The potential energy surface (PES) is a central concept in computational chemistry. A PES is the relationship – mathematical or graphical – between the energy of a molecule (or a collection of molecules) and its geometry. The Born–Oppenheimer approximation says that in a molecule the nuclei are essentially stationary compared to the electrons. This is one of the cornerstones of computational chemistry because it makes the concept of molecular shape (geometry) meaningful, makes possible the concept of a PES, and simplifies the application of the Schrödinger equation to molecules by allowing us to focus on the electronic energy and add in the nuclear repulsion energy later; this third point, very important in practical molecular computations, is elaborated on in Chapter 5. Geometry optimization and transition state optimization are explained.

Appendices

Easier Questions

1. 1.

   What is a potential energy surface (give the two viewpoints)?

2. 2.

   Explain the difference between a relaxed PES and a rigid PES.

3. 3.

   What is a stationary point? What kinds of stationary points are of interest to chemists, and how do they differ?

4. 4.

   What is a reaction coordinate?

5. 5.

   Show with a sketch why it is not correct to say that a transition state is a maximum on a PES.

6. 6.

   What is the Born–Oppenheimer approximation, and why is it important?

7. 7.

   Explain, for a reaction A → B, how the potential energy change on a PES is related to the enthalpy change of the reaction. What would be the problem with calculating a free energy/geometry surface?

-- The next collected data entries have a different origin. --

-- pv_equiv track=rewrite | github.com/cgartco6/apex-studio-platform | ai-agents/support-agents/course_support.py | _analyze_question_topic
-- ===== SOURCE A (Python) =====
-- from typing import Dict, List, Any
--
-- def _analyze_question_topic(question: str) -> List[str]:
--     """Analyze question topic"""
--     topics = []
--
--     if any(word in question.lower() for word in ["client", "customer", "sell"]):
--         topics.append("client_acquisition")
--     if any(word in question.lower() for word in ["price", "charge", "cost"]):
--         topics.append("pricing")
--     if any(word in question.lower() for word in ["tool", "software", "app"]):
--         topics.append("tools")
--     if any(word in question.lower() for word in ["logo", "brand", "design"]):
--         topics.append("design")
--     if any(word in question.lower() for word in ["money", "income", "revenue"]):
--         topics.append("earnings")
--
--     return topics
-- ===== SOURCE B (Python) =====
-- KEYWORD_TOPIC = [
--     ("client", "client_acquisition"), ("customer", "client_acquisition"), ("sell", "client_acquisition"),
--     ("price", "pricing"), ("charge", "pricing"), ("cost", "pricing"),
--     ("tool", "tools"), ("software", "tools"), ("app", "tools"),
--     ("logo", "design"), ("brand", "design"), ("design", "design"),
--     ("money", "earnings"), ("income", "earnings"), ("revenue", "earnings"),
-- ]
-- TOPIC_ORDER = ["client_acquisition", "pricing", "tools", "design", "earnings"]
--
-- def _analyze_question_topic(question: str):
--     """Analyze question topic: one scan over the text positions, matching keywords by prefix."""
--     q = question.lower()
--     found = set()
--     for i in range(len(q)):
--         for kw, topic in KEYWORD_TOPIC:
--             if q.startswith(kw, i):
--                 found.add(topic)
--     return [t for t in TOPIC_ORDER if t in found]
-- ===== Notes on version B (the rewrite author's own statement) =====
-- stated objective: alternative
-- what changed: Instead of five per-topic substring tests, B does one scan over the text positions, matching each position against a keyword-to-topic table by prefix, accumulating matched topics in a set, and finally emits topics in canonical order.
import Mathlib
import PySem

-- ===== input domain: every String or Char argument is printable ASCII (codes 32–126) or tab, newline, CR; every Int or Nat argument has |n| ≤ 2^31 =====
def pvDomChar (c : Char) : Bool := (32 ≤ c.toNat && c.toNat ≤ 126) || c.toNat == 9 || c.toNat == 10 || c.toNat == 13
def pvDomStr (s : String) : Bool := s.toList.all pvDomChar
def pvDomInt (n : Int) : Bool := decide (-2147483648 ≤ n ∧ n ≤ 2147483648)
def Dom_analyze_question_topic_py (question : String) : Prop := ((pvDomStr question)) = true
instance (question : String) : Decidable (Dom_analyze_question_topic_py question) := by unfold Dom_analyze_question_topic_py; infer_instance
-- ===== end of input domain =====

-- B replaces A's five per-topic substring tests by one scan over the text positions
-- matching a keyword->topic table by prefix, then emits topics in canonical order
-- (objective: alternative algorithm, same cost).

-- ===== PORT A =====
-- literal transliteration: topics = [], five ifs each testing any(word in question.lower())
def analyze_question_topic_py (question : String) : List String :=
  let topics : List String := []
  let topics := if ["client", "customer", "sell"].any
      (fun w => PySem.Str.isIn w (PySem.Str.lower question))
    then topics ++ ["client_acquisition"] else topics
  let topics := if ["price", "charge", "cost"].any
      (fun w => PySem.Str.isIn w (PySem.Str.lower question))
    then topics ++ ["pricing"] else topics
  let topics := if ["tool", "software", "app"].any
      (fun w => PySem.Str.isIn w (PySem.Str.lower question))
    then topics ++ ["tools"] else topics
  let topics := if ["logo", "brand", "design"].any
      (fun w => PySem.Str.isIn w (PySem.Str.lower question))
    then topics ++ ["design"] else topics
  let topics := if ["money", "income", "revenue"].any
      (fun w => PySem.Str.isIn w (PySem.Str.lower question))
    then topics ++ ["earnings"] else topics
  topics

-- ===== PORT B =====
def KEYWORD_TOPIC : List (String × String) :=
  [ ("client", "client_acquisition"), ("customer", "client_acquisition"), ("sell", "client_acquisition"),
    ("price", "pricing"), ("charge", "pricing"), ("cost", "pricing"),
    ("tool", "tools"), ("software", "tools"), ("app", "tools"),
    ("logo", "design"), ("brand", "design"), ("design", "design"),
    ("money", "earnings"), ("income", "earnings"), ("revenue", "earnings") ]

def TOPIC_ORDER : List String :=
  ["client_acquisition", "pricing", "tools", "design", "earnings"]

-- q.startswith(kw, i) is ported as Chars.startswith on the dropped suffix (exact: Python startswith with a start offset tests the prefix of the suffix at i).
def analyze_question_topic_py_alt (question : String) : List String :=
  let q := (PySem.Str.lower question).toList
  let found : PySem.Set String := (List.range q.length).foldl
    (fun acc i => KEYWORD_TOPIC.foldl
      (fun acc p => if PySem.Chars.startswith (q.drop i) p.1.toList
                    then PySem.Set.add acc p.2 else acc) acc)
    PySem.Set.empty
  TOPIC_ORDER.filter (fun t => PySem.Set.contains found t)

-- ===== PRECONDITION & SPEC =====
def Spec_analyze_question_topic_py (question : String) (out : List String) : Prop := out = analyze_question_topic_py_alt question
instance (question : String) (out : List String) : Decidable (Spec_analyze_question_topic_py question out) := by unfold Spec_analyze_question_topic_py; infer_instance

-- ===== CLAIM (what is proved, stated in full; the proofs are below) =====
def Claim_equal_analyze_question_topic_py : Prop := ∀ (question : String), Dom_analyze_question_topic_py question → Spec_analyze_question_topic_py question (analyze_question_topic_py question)

-- ===== LEMMAS AND PROOFS =====

-- the set of topics B's scan collects (proof-side name for the fold inside the port)
def pvFound (question : String) : PySem.Set String :=
  let q := (PySem.Str.lower question).toList
  (List.range q.length).foldl
    (fun acc i => KEYWORD_TOPIC.foldl
      (fun acc p => if PySem.Chars.startswith (q.drop i) p.1.toList
                    then PySem.Set.add acc p.2 else acc) acc)
    PySem.Set.empty

lemma alt_eq (question : String) :
    analyze_question_topic_py_alt question
      = TOPIC_ORDER.filter (fun t => PySem.Set.contains (pvFound question) t) := rfl

-- membership in the inner fold over an arbitrary keyword table
lemma mem_inner (q : List Char) (i : Nat) (l : List (String × String))
    (acc : PySem.Set String) (t : String) :
    t ∈ l.foldl (fun acc p => if PySem.Chars.startswith (q.drop i) p.1.toList
                    then PySem.Set.add acc p.2 else acc) acc ↔
    t ∈ acc ∨ ∃ p ∈ l, PySem.Chars.startswith (q.drop i) p.1.toList = true ∧ p.2 = t := by
  induction l generalizing acc with
  | nil => simp
  | cons p l ih =>
    simp only [List.foldl_cons, ih, List.mem_cons]
    by_cases h : PySem.Chars.startswith (q.drop i) p.1.toList = true
    · simp [h, PySem.Set.mem_add]; tauto
    · simp only [if_neg h]
      constructor
      · rintro (ha | ⟨p', hp', hs, ht⟩)
        · exact Or.inl ha
        · exact Or.inr ⟨p', Or.inr hp', hs, ht⟩
      · rintro (ha | ⟨p', (rfl | hp'), hs, ht⟩)
        · exact Or.inl ha
        · exact absurd hs h
        · exact Or.inr ⟨p', hp', hs, ht⟩

-- membership in the outer fold over positions
lemma mem_outer (q : List Char) (is : List Nat) (acc : PySem.Set String) (t : String) :
    t ∈ is.foldl
      (fun acc i => KEYWORD_TOPIC.foldl
        (fun acc p => if PySem.Chars.startswith (q.drop i) p.1.toList
                      then PySem.Set.add acc p.2 else acc) acc) acc ↔
    t ∈ acc ∨ ∃ i ∈ is, ∃ p ∈ KEYWORD_TOPIC,
        PySem.Chars.startswith (q.drop i) p.1.toList = true ∧ p.2 = t := by
  induction is generalizing acc with
  | nil => simp
  | cons i is ih =>
    simp only [List.foldl_cons, ih, mem_inner, List.mem_cons]
    constructor
    · rintro ((ha | ⟨p, hp, hs, ht⟩) | ⟨j, hj, p, hp, hs, ht⟩)
      · exact Or.inl ha
      · exact Or.inr ⟨i, Or.inl rfl, p, hp, hs, ht⟩
      · exact Or.inr ⟨j, Or.inr hj, p, hp, hs, ht⟩
    · rintro (ha | ⟨j, (rfl | hj), p, hp, hs, ht⟩)
      · exact Or.inl (Or.inl ha)
      · exact Or.inl (Or.inr ⟨p, hp, hs, ht⟩)
      · exact Or.inr ⟨j, hj, p, hp, hs, ht⟩

-- a bounded position-scan for a nonempty keyword is exactly substring membership
lemma scan_iff_isIn (q w : List Char) (hw : w ≠ []) :
    (∃ i ∈ List.range q.length, PySem.Chars.startswith (q.drop i) w = true) ↔
    PySem.Chars.isIn w q = true := by
  rw [← PySem.Chars.exists_prefix_drop_iff_isIn]
  constructor
  · rintro ⟨i, _, h⟩
    exact ⟨i, (PySem.Chars.startswith_iff _ _).mp h⟩
  · rintro ⟨j, hj⟩
    by_cases hlt : j < q.length
    · exact ⟨j, List.mem_range.mpr hlt, (PySem.Chars.startswith_iff _ _).mpr hj⟩
    · exfalso
      rw [List.drop_eq_nil_of_le (le_of_not_gt hlt)] at hj
      exact hw (List.prefix_nil.mp hj)

-- per-topic: the scan set contains t iff some of t's keywords is a substring
lemma contains_found_eq (question : String) (t : String) (ws : List String)
    (hw : ∀ w ∈ ws, w.toList ≠ [])
    (hgroup : ∀ pred : String → Prop,
      (∃ p ∈ KEYWORD_TOPIC, pred p.1 ∧ p.2 = t) ↔ ∃ w ∈ ws, pred w) :
    PySem.Set.contains (pvFound question) t
      = ws.any (fun w => PySem.Str.isIn w (PySem.Str.lower question)) := by
  rw [Bool.eq_iff_iff]
  rw [PySem.Set.contains_iff]
  unfold pvFound
  rw [mem_outer]
  simp only [PySem.Set.empty, List.not_mem_nil, false_or]
  constructor
  · rintro ⟨i, hi, hp⟩
    obtain ⟨w, hwmem, hs⟩ :=
      (hgroup (fun w => PySem.Chars.startswith
        (((PySem.Str.lower question).toList).drop i) w.toList = true)).mp hp
    have := (scan_iff_isIn ((PySem.Str.lower question).toList) w.toList
        (hw w hwmem)).mp ⟨i, hi, hs⟩
    simp only [List.any_eq_true]
    exact ⟨w, hwmem, by simpa [PySem.Str.isIn] using this⟩
  · intro h
    simp only [List.any_eq_true] at h
    obtain ⟨w, hwmem, hin⟩ := h
    have hin' : PySem.Chars.isIn w.toList ((PySem.Str.lower question).toList) = true := by
      simpa [PySem.Str.isIn] using hin
    obtain ⟨i, hi, hs⟩ :=
      (scan_iff_isIn ((PySem.Str.lower question).toList) w.toList (hw w hwmem)).mpr hin'
    exact ⟨i, hi, (hgroup (fun w => PySem.Chars.startswith
      (((PySem.Str.lower question).toList).drop i) w.toList = true)).mpr ⟨w, hwmem, hs⟩⟩

-- ===== VERDICT (by name: the statement is the Claim_ definition above) =====
theorem analyze_question_topic_py_spec : Claim_equal_analyze_question_topic_py := by
  intro question _
  unfold Spec_analyze_question_topic_py
  rw [alt_eq]
  have h1 := contains_found_eq question "client_acquisition" ["client", "customer", "sell"]
    (by decide) (by intro pred; simp [KEYWORD_TOPIC])
  have h2 := contains_found_eq question "pricing" ["price", "charge", "cost"]
    (by decide) (by intro pred; simp [KEYWORD_TOPIC])
  have h3 := contains_found_eq question "tools" ["tool", "software", "app"]
    (by decide) (by intro pred; simp [KEYWORD_TOPIC])
  have h4 := contains_found_eq question "design" ["logo", "brand", "design"]
    (by decide) (by intro pred; simp [KEYWORD_TOPIC])
  have h5 := contains_found_eq question "earnings" ["money", "income", "revenue"]
    (by decide) (by intro pred; simp [KEYWORD_TOPIC])
  simp only [analyze_question_topic_py, TOPIC_ORDER, List.filter_cons, List.filter_nil,
    h1, h2, h3, h4, h5]
  generalize (["client", "customer", "sell"].any
      (fun w => PySem.Str.isIn w (PySem.Str.lower question))) = b1
  generalize (["price", "charge", "cost"].any
      (fun w => PySem.Str.isIn w (PySem.Str.lower question))) = b2
  generalize (["tool", "software", "app"].any
      (fun w => PySem.Str.isIn w (PySem.Str.lower question))) = b3
  generalize (["logo", "brand", "design"].any
      (fun w => PySem.Str.isIn w (PySem.Str.lower question))) = b4
  generalize (["money", "income", "revenue"].any
      (fun w => PySem.Str.isIn w (PySem.Str.lower question))) = b5
  cases b1 <;> cases b2 <;> cases b3 <;> cases b4 <;> cases b5 <;> rfl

   Hint: Vibrational frequencies are normally calculated only for stationary points.

8. 8.

   What is geometry optimization? Why is this process for transition states (often called transition state optimization) more challenging than for minima?

9. 9.

   What is a Hessian? What uses does it have in computational chemistry?

10. 10.

    Why is it usually good practice to calculate vibrational frequencies where practical, although this often takes considerably longer than geometry optimization?

Harder Questions

1. 1.

   The Born–Oppenheimer principle is often said to be a prerequisite for the concept of a potential energy surface. Yet the idea of a potential energy surface (Marcelin 1915) predates the Born–Oppenheimer principle (1927). Discuss.

2. 2.

   How high would you have to lift a mole of water for its gravitational potential energy to be equivalent to the energy needed to dissociate it completely into hydroxyl radicals and hydrogen atoms? The strength of the O–H bond is about 400 kJ mol⁻¹; the gravitational acceleration g at the Earth’s surface (and out to hundreds of kilometres) is about 10 m s⁻². What does this indicate about the role of gravity in chemistry?

3. 3.

   If gravity plays no role in chemistry, why are vibrational frequencies different for, say, C–H and C–D bonds?

4. 4.

   We assumed that the two bond lengths of water are equal. Must an acyclic molecule AB₂ have equal A–B bond lengths? What about a cyclic molecule AB₂?

5. 5.

   Why are chemists but rarely interested in finding and characterizing second-order and higher saddle points (hilltops)?

6. 6.

   What kind(s) of stationary points do you think a second-order saddle point connects?

7. 7.

   If a species has one calculated frequency very close to 0 cm⁻¹ what does that tell you about the (calculated) potential energy surface in that region?

8. 8.

   The ZPE of many molecules is greater than the energy needed to break a bond; for example, the ZPE of hexane is about 530 kJ mol⁻¹, while the strength of a C–C or a C–H bond is only about 400 kJ mol⁻¹. Why then do such molecules not spontaneously decompose?

9. 9.

   Only certain parts of a potential energy surface are chemically interesting: some regions are flat and featureless, while yet other parts rise steeply and are thus energetically inaccessible. Explain.

10. 10.

    Consider two potential energy surfaces for the HCN HNC reaction: A, a plot of energy versus the H–C bond length, and B, a plot of energy versus the HNC angle. Recalling that HNC is the higher-energy species, sketch qualitatively the diagrams for A and B.